HARRISBURG,  Jan. 14, 2012 – A day-long hearing today regarding the Corbett administration’s plan to hand the Pennsylvania Lottery over to a foreign operator failed to address serious concerns about the deal and the secretive and unilateral process by which it was reached, state Sen. Christine M. Tartaglione said today.

Last week, without consultation with the General Assembly, the administration announced that it had issued a “notice of award” to Camelot Global Services for a 20-year private management contract.

The announcement came in defiance of a Senate Finance Committee hearing today, during which lawmakers sought answers to numerous questions about the proposal.

“The governor apparently believes he can slap the legislature aside and operate Pennsylvania as a partnership between himself and opaque corporate partners,” Tartaglione said. “I will continue to partner with concerned taxpayers, lottery employees and public officials to make sure that this reckless rush is halted and a deliberate, transparent evaluation ensues.”

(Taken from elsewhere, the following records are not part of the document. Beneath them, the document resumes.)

-- pv_equiv track=rewrite | github.com/Mastermindmani88897/Coding_platforms | Difficulty: Easy/Print Diagonally/print-diagonally.py | diagView
-- ===== SOURCE A (Python) =====
-- def diagView(mat):
--     n = len(mat)
--     res = []
--
--     for d in range(2 * n - 1):
--         if d < n:
--             i, j = 0, d
--         else:
--             i, j = d - n + 1, n - 1
--
--         while i < n and j >= 0:
--             res.append(mat[i][j])
--             i += 1
--             j -= 1
--
--     return res
-- ===== SOURCE B (Python) =====
-- def diagView(mat):
--     n = len(mat)
--     buckets = [[] for _ in range(2 * n - 1)]
--     for i in range(n):
--         for j in range(n):
--             buckets[i + j].append(mat[i][j])
--     out = []
--     for b in buckets:
--         out += b
--     return out
-- ===== Notes on version B (the rewrite author's own statement) =====
-- stated objective: alternative
-- what changed: Instead of walking each anti-diagonal with a start-point computation and an inner while loop, B makes one row-major pass that drops every cell mat[i][j] into bucket i+j and then concatenates the 2n-1 buckets in order; Pre_ excludes ragged matrices (a row shorter than the matrix height), on which A raises IndexError (and B raises IndexError too).
import Mathlib
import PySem

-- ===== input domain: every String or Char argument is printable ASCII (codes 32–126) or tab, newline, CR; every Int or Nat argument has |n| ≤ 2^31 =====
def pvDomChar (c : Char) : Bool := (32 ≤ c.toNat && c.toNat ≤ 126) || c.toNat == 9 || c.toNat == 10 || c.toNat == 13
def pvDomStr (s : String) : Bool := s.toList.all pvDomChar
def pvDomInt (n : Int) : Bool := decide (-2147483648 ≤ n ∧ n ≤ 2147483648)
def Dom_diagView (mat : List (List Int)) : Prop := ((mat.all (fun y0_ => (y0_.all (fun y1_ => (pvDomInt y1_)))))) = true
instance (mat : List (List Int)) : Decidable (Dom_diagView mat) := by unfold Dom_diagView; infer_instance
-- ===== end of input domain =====

-- B groups the cells into anti-diagonal buckets in one row-major pass instead of
-- walking each diagonal with a while loop (objective: alternative; same O(n^2) cost).

-- ===== PORT A =====
-- the inner `while i < n and j >= 0` loop of A; fuel bounds the iteration count
def pvAWhile (mat : List (List Int)) (n : Int) : Nat → Int → Int → List Int → List Int
  | 0, _, _, acc => acc
  | fuel+1, i, j, acc =>
    if i < n ∧ 0 ≤ j then
      match PySem.List.pyGet? mat i with
      | none => acc  -- Python raises IndexError here (excluded by Pre_)
      | some row =>
        match PySem.List.pyGet? row j with
        | none => acc  -- Python raises IndexError here (excluded by Pre_)
        | some v => pvAWhile mat n fuel (i+1) (j-1) (acc ++ [v])
    else acc

def diagView (mat : List (List Int)) : List Int :=
  -- n = len(mat) is written out as (mat.length : Int)
  (PySem.List.pyRange 0 (2*(mat.length : Int)-1) 1).foldl
    (fun res d =>
      pvAWhile mat (mat.length : Int) (mat.length : Int).toNat
        (if d < (mat.length : Int) then ((0 : Int), d) else (d - mat.length + 1, (mat.length : Int) - 1)).1
        (if d < (mat.length : Int) then ((0 : Int), d) else (d - mat.length + 1, (mat.length : Int) - 1)).2
        res) []

-- ===== PORT B =====
def diagView_alt (mat : List (List Int)) : List Int :=
  -- buckets[i+j].append(mat[i][j]) over a single row-major pass, then concatenate
  (((List.range mat.length).foldl (fun bs i =>
      (List.range mat.length).foldl (fun bs j =>
         bs.modify (i+j) (fun b => b ++ [(mat.getD i []).getD j 0])) bs)
    (List.replicate (2*mat.length-1) ([] : List Int))).foldl (fun out b => out ++ b) [])

-- ===== PRECONDITION & SPEC =====
-- Pre_ excludes exactly the ragged matrices (some row shorter than the matrix height),
-- on which Python A raises IndexError (and B raises IndexError too).
def Pre_diagView (mat : List (List Int)) : Prop := ∀ row ∈ mat, mat.length ≤ row.length
instance (mat : List (List Int)) : Decidable (Pre_diagView mat) := by unfold Pre_diagView; infer_instance
def pvWitness_diagView : List (List Int) := [[1,2],[3,4]]

def Spec_diagView (mat : List (List Int)) (out : List Int) : Prop := out = diagView_alt mat
instance (mat : List (List Int)) (out : List Int) : Decidable (Spec_diagView mat out) := by unfold Spec_diagView; infer_instance

-- ===== CLAIM (what is proved, stated in full; the proofs are below) =====
def Claim_equal_diagView : Prop := ∀ (mat : List (List Int)), Dom_diagView mat → Pre_diagView mat → Spec_diagView mat (diagView mat)

-- ===== LEMMAS AND PROOFS =====

-- the cells of anti-diagonal d contributed by row i (at most one)
def pvF (mat : List (List Int)) (d i : Nat) : List Int :=
  if i ≤ d ∧ d < i + mat.length then [(mat.getD i []).getD (d - i) 0] else []

-- anti-diagonal d, top to bottom
def pvG (mat : List (List Int)) (d : Nat) : List Int :=
  (List.range mat.length).flatMap (pvF mat d)

theorem pvG_spec : ∀ mat d, pvG mat d = (List.range mat.length).flatMap (pvF mat d) := by
  intro mat d; rfl

-- ---- B side ----

theorem pv_inner (mat : List (List Int)) (i d : Nat) :
    ∀ (m : Nat) (bs : List (List Int)),
      ((List.range m).foldl (fun bs j =>
         bs.modify (i+j) (fun b => b ++ [(mat.getD i []).getD j 0])) bs)[d]?
      = bs[d]?.map (fun b => b ++ (if i ≤ d ∧ d < i + m then [(mat.getD i []).getD (d - i) 0] else [])) := by
  intro m
  induction m with
  | zero =>
      intro bs
      cases h : bs[d]? <;> simp [h]
  | succ m ih =>
      intro bs
      rw [List.range_succ, List.foldl_append]
      simp only [List.foldl_cons, List.foldl_nil]
      rw [List.getElem?_modify, ih bs]
      cases h : bs[d]? with
      | none => simp
      | some b =>
          simp only [Option.map_some]
          by_cases hdi : i + m = d
          · have h2 : i ≤ d ∧ d < i + (m+1) := by omega
            have h3 : d - i = m := by omega
            simp [hdi, h3]; exact h2
          · by_cases h5 : i ≤ d ∧ d < i + m
            · have h6 : i ≤ d ∧ d < i + (m+1) := by omega
              simp [hdi, h5, h6]
            · have h6 : ¬ (i ≤ d ∧ d < i + (m+1)) := by omega
              simp [hdi, h5, h6]

theorem pv_outer (mat : List (List Int)) (d : Nat) :
    ∀ (m : Nat) (bs : List (List Int)),
      ((List.range m).foldl (fun bs i =>
         (List.range mat.length).foldl (fun bs j =>
            bs.modify (i+j) (fun b => b ++ [(mat.getD i []).getD j 0])) bs) bs)[d]?
      = bs[d]?.map (fun b => b ++ (List.range m).flatMap (pvF mat d)) := by
  intro m
  induction m with
  | zero =>
      intro bs; cases h : bs[d]? <;> simp [h]
  | succ m ih =>
      intro bs
      rw [List.range_succ, List.foldl_append]
      simp only [List.foldl_cons, List.foldl_nil]
      rw [pv_inner mat m d mat.length, ih bs]
      cases h : bs[d]? with
      | none => simp
      | some b =>
          simp [pvF, List.append_assoc]

theorem pv_buckets (mat : List (List Int)) :
    ((List.range mat.length).foldl (fun bs i =>
       (List.range mat.length).foldl (fun bs j =>
          bs.modify (i+j) (fun b => b ++ [(mat.getD i []).getD j 0])) bs)
      (List.replicate (2*mat.length-1) ([] : List Int)))
    = (List.range (2*mat.length-1)).map (pvG mat) := by
  apply List.ext_getElem?
  intro d
  rw [pv_outer]
  by_cases hd : d < 2*mat.length-1
  · rw [List.getElem?_replicate, if_pos hd, List.getElem?_map, List.getElem?_range hd]
    simp [pvG]
  · have h1 : (List.replicate (2*mat.length-1) ([] : List Int))[d]? = none := by
      rw [List.getElem?_eq_none]; simp; omega
    have h2 : ((List.range (2*mat.length-1)).map (pvG mat))[d]? = none := by
      rw [List.getElem?_eq_none]; simp; omega
    rw [h1, h2]; rfl

theorem pv_foldl_append (bs : List (List Int)) :
    ∀ acc, bs.foldl (fun out b => out ++ b) acc = acc ++ bs.flatten := by
  induction bs with
  | nil => intro acc; simp
  | cons b bs ih => intro acc; simp [ih, List.append_assoc]

theorem pv_alt_canon (mat : List (List Int)) :
    diagView_alt mat = (List.range (2*mat.length-1)).flatMap (pvG mat) := by
  unfold diagView_alt
  rw [pv_buckets, pv_foldl_append]
  simp [List.flatMap]

-- ---- A side ----

theorem pv_while (mat : List (List Int)) (hpre : Pre_diagView mat) (d : Nat) :
    ∀ (fuel k : Nat) (acc : List Int),
      k ≤ mat.length → d < k + mat.length → mat.length - k ≤ fuel →
      pvAWhile mat mat.length fuel (k : Int) ((d : Int) - (k : Int)) acc
        = acc ++ (List.range' k (mat.length - k)).flatMap (pvF mat d) := by
  intro fuel
  induction fuel with
  | zero =>
      intro k acc hk hd hf
      have : mat.length - k = 0 := by omega
      simp [pvAWhile, this]
  | succ fuel ih =>
      intro k acc hk hd hf
      by_cases hkn : k < mat.length
      · by_cases hkd : k ≤ d
        · have hcond : (k : Int) < (mat.length : Int) ∧ (0:Int) ≤ (d : Int) - (k : Int) := by
            constructor <;> [exact_mod_cast hkn; omega]
          have hrow : PySem.List.pyGet? mat (k : Int) = some (mat.getD k []) := by
            rw [PySem.List.pyGet?_natCast]
            rw [List.getElem?_eq_getElem hkn]
            rw [List.getD_eq_getElem _ _ hkn]
          have hrlen : mat.length ≤ (mat.getD k []).length := by
            apply hpre
            rw [List.getD_eq_getElem _ _ hkn]
            exact List.getElem_mem hkn
          have hjn : d - k < (mat.getD k []).length := by omega
          have hcast : (d : Int) - (k : Int) = ((d - k : Nat) : Int) := by omega
          have hval : PySem.List.pyGet? (mat.getD k []) ((d : Int) - (k : Int))
              = some ((mat.getD k []).getD (d - k) 0) := by
            rw [hcast, PySem.List.pyGet?_natCast]
            rw [List.getElem?_eq_getElem hjn]
            rw [List.getD_eq_getElem _ _ hjn]
          rw [pvAWhile, if_pos hcond, hrow]
          simp only [hval]
          have hstep1 : (k : Int) + 1 = ((k+1 : Nat) : Int) := by push_cast; ring
          have hstep2 : (d : Int) - (k : Int) - 1 = (d : Int) - ((k+1 : Nat) : Int) := by
            push_cast; ring
          rw [hstep1, hstep2, ih (k+1) _ (by omega) (by omega) (by omega)]
          have hrange : List.range' k (mat.length - k)
              = k :: List.range' (k+1) (mat.length - (k+1)) := by
            have : mat.length - k = (mat.length - (k+1)) + 1 := by omega
            rw [this, List.range'_succ]
          rw [hrange]
          have hF : pvF mat d k = [(mat.getD k []).getD (d - k) 0] := by
            unfold pvF; rw [if_pos ⟨hkd, by omega⟩]
          simp [hF, List.append_assoc]
        · have hcond : ¬ ((k : Int) < (mat.length : Int) ∧ (0:Int) ≤ (d : Int) - (k : Int)) := by
            intro ⟨_, h2⟩; omega
          rw [pvAWhile, if_neg hcond]
          have : (List.range' k (mat.length - k)).flatMap (pvF mat d) = [] := by
            rw [List.flatMap_eq_nil_iff]
            intro i hi
            rw [List.mem_range'_1] at hi
            unfold pvF
            rw [if_neg (by omega)]
          rw [this, List.append_nil]
      · have hklen : k = mat.length := by omega
        have hcond : ¬ ((k : Int) < (mat.length : Int) ∧ (0:Int) ≤ (d : Int) - (k : Int)) := by
          intro ⟨h1, _⟩; omega
        rw [pvAWhile, if_neg hcond]
        have : mat.length - k = 0 := by omega
        simp [this]

-- one whole diagonal step of A equals appending anti-diagonal d
theorem pv_diag_step (mat : List (List Int)) (hpre : Pre_diagView mat)
    (d : Nat) (hd : d < 2*mat.length-1) (acc : List Int) :
    pvAWhile mat (mat.length : Int) ((mat.length : Int)).toNat
      (if (d : Int) < (mat.length : Int) then ((0 : Int), (d : Int))
        else ((d : Int) - mat.length + 1, (mat.length : Int) - 1)).1
      (if (d : Int) < (mat.length : Int) then ((0 : Int), (d : Int))
        else ((d : Int) - mat.length + 1, (mat.length : Int) - 1)).2
      acc
    = acc ++ pvG mat d := by
  have hfuel : ((mat.length : Int)).toNat = mat.length := Int.toNat_natCast _
  by_cases h : (d : Int) < (mat.length : Int)
  · have hdn : d < mat.length := by exact_mod_cast h
    rw [if_pos h, hfuel]
    have hW := pv_while mat hpre d mat.length 0 acc (by omega) (by omega) (by omega)
    simp only [Nat.cast_zero, sub_zero, Nat.sub_zero] at hW
    show pvAWhile mat (mat.length : Int) mat.length 0 (d : Int) acc = acc ++ pvG mat d
    rw [hW, pvG_spec, List.range_eq_range']
  · have hdn : mat.length ≤ d := by exact_mod_cast not_lt.mp h
    rw [if_neg h, hfuel]
    show pvAWhile mat (mat.length : Int) mat.length
      ((d : Int) - mat.length + 1) ((mat.length : Int) - 1) acc = acc ++ pvG mat d
    have hc1 : (d : Int) - mat.length + 1 = ((d + 1 - mat.length : Nat) : Int) := by omega
    have hc2 : (mat.length : Int) - 1 = (d : Int) - ((d + 1 - mat.length : Nat) : Int) := by omega
    rw [hc1, hc2,
        pv_while mat hpre d mat.length (d + 1 - mat.length) acc (by omega) (by omega) (by omega)]
    congr 1
    rw [pvG_spec, List.range_eq_range']
    have hsplit : List.range' 0 mat.length
        = List.range' 0 (d + 1 - mat.length) ++ List.range' (d + 1 - mat.length) (mat.length - (d + 1 - mat.length)) := by
      have := @List.range'_append 0 (d + 1 - mat.length) (mat.length - (d + 1 - mat.length)) 1
      simp only [one_mul, zero_add] at this
      rw [this]
      congr 1
      omega
    rw [hsplit, List.flatMap_append]
    have hnil : (List.range' 0 (d + 1 - mat.length)).flatMap (pvF mat d) = [] := by
      rw [List.flatMap_eq_nil_iff]
      intro i hi
      rw [List.mem_range'_1] at hi
      unfold pvF
      rw [if_neg (by omega)]
    rw [hnil, List.nil_append]

theorem pv_foldl_flatMap {α : Type} (f : Nat → List α) :
    ∀ (l : List Nat) (step : List α → Nat → List α) (acc : List α),
      (∀ acc' d, d ∈ l → step acc' d = acc' ++ f d) →
      l.foldl step acc = acc ++ l.flatMap f := by
  intro l
  induction l with
  | nil => intro step acc _; simp
  | cons d l ih =>
      intro step acc hstep
      rw [List.foldl_cons, hstep acc d (by simp),
          ih step _ (fun a d' hd' => hstep a d' (by simp [hd'])),
          List.flatMap_cons, List.append_assoc]

theorem pv_a_canon (mat : List (List Int)) (hpre : Pre_diagView mat) :
    diagView mat = (List.range (2*mat.length-1)).flatMap (pvG mat) := by
  unfold diagView
  rw [PySem.List.pyRange_one]
  simp only [zero_add]
  have hcnt : ((2*(mat.length : Int)-1) - 0).toNat = 2*mat.length-1 := by omega
  rw [hcnt, List.foldl_map]
  rw [show (List.range (2*mat.length-1)).flatMap (pvG mat)
      = [] ++ (List.range (2*mat.length-1)).flatMap (pvG mat) from (List.nil_append _).symm]
  apply pv_foldl_flatMap
  intro acc d hd
  exact pv_diag_step mat hpre d (List.mem_range.mp hd) acc

-- ===== VERDICT (by name: the statement is the Claim_ definition above) =====
theorem diagView_spec : Claim_equal_diagView := by
  intro mat _ hpre
  unfold Spec_diagView
  rw [pv_a_canon mat hpre, pv_alt_canon mat]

Tartaglione has joined a lawsuit intended to halt the handover of the lottery while other management offers, including one by the lottery’s now-endangered employees, are considered.

“Camelot claims it can generate $34 billion in profits, but it comes with some vague and disturbing expansions of gambling in Pennsylvania,” Tartaglione said. “It’s something that clearly calls for public input and that’s not what is happening.  The risks are very high and the backlash will be enormous.”

In a letter to Revenue Secretary Dan Meuser, Tartaglione questioned Camelot’s creation of a Delaware subsidiary to submit its lottery bid.

“For several months, I have been asking for information regarding the tax compliance and liability of Camelot and their Pennsylvania subsidiary that was created in Delaware for this venture,” she said. “All I have received in response are vague assurances that we can trust the administration and Camelot to do the right thing for Pennsylvania taxpayers and its vulnerable senior population.”

At today’s hearing, Camelot officias said they are now in the process of filing paperwork to incorporate in Pennsylvania and will pay all applicable taxes.

But that doesn’t end the question about tax compliance, Tartaglione said.

“There is nothing in the agreement that prevents them from doing what thousands of other corporations do in Delaware,” Tartaglione said. “It’s just more vague promises and nothing in writing.”

Camelot officials have said that, under the management agreement, 80 percent of the lottery’s employees will be Pennsylvanians.

“That means the state loses the rest of the jobs and we’re supposed to be fostering job growth,” Tartaglione said. “Right now, virtually all of the lottery’s employees live in Pennsylvania.  That’s the way it should be.”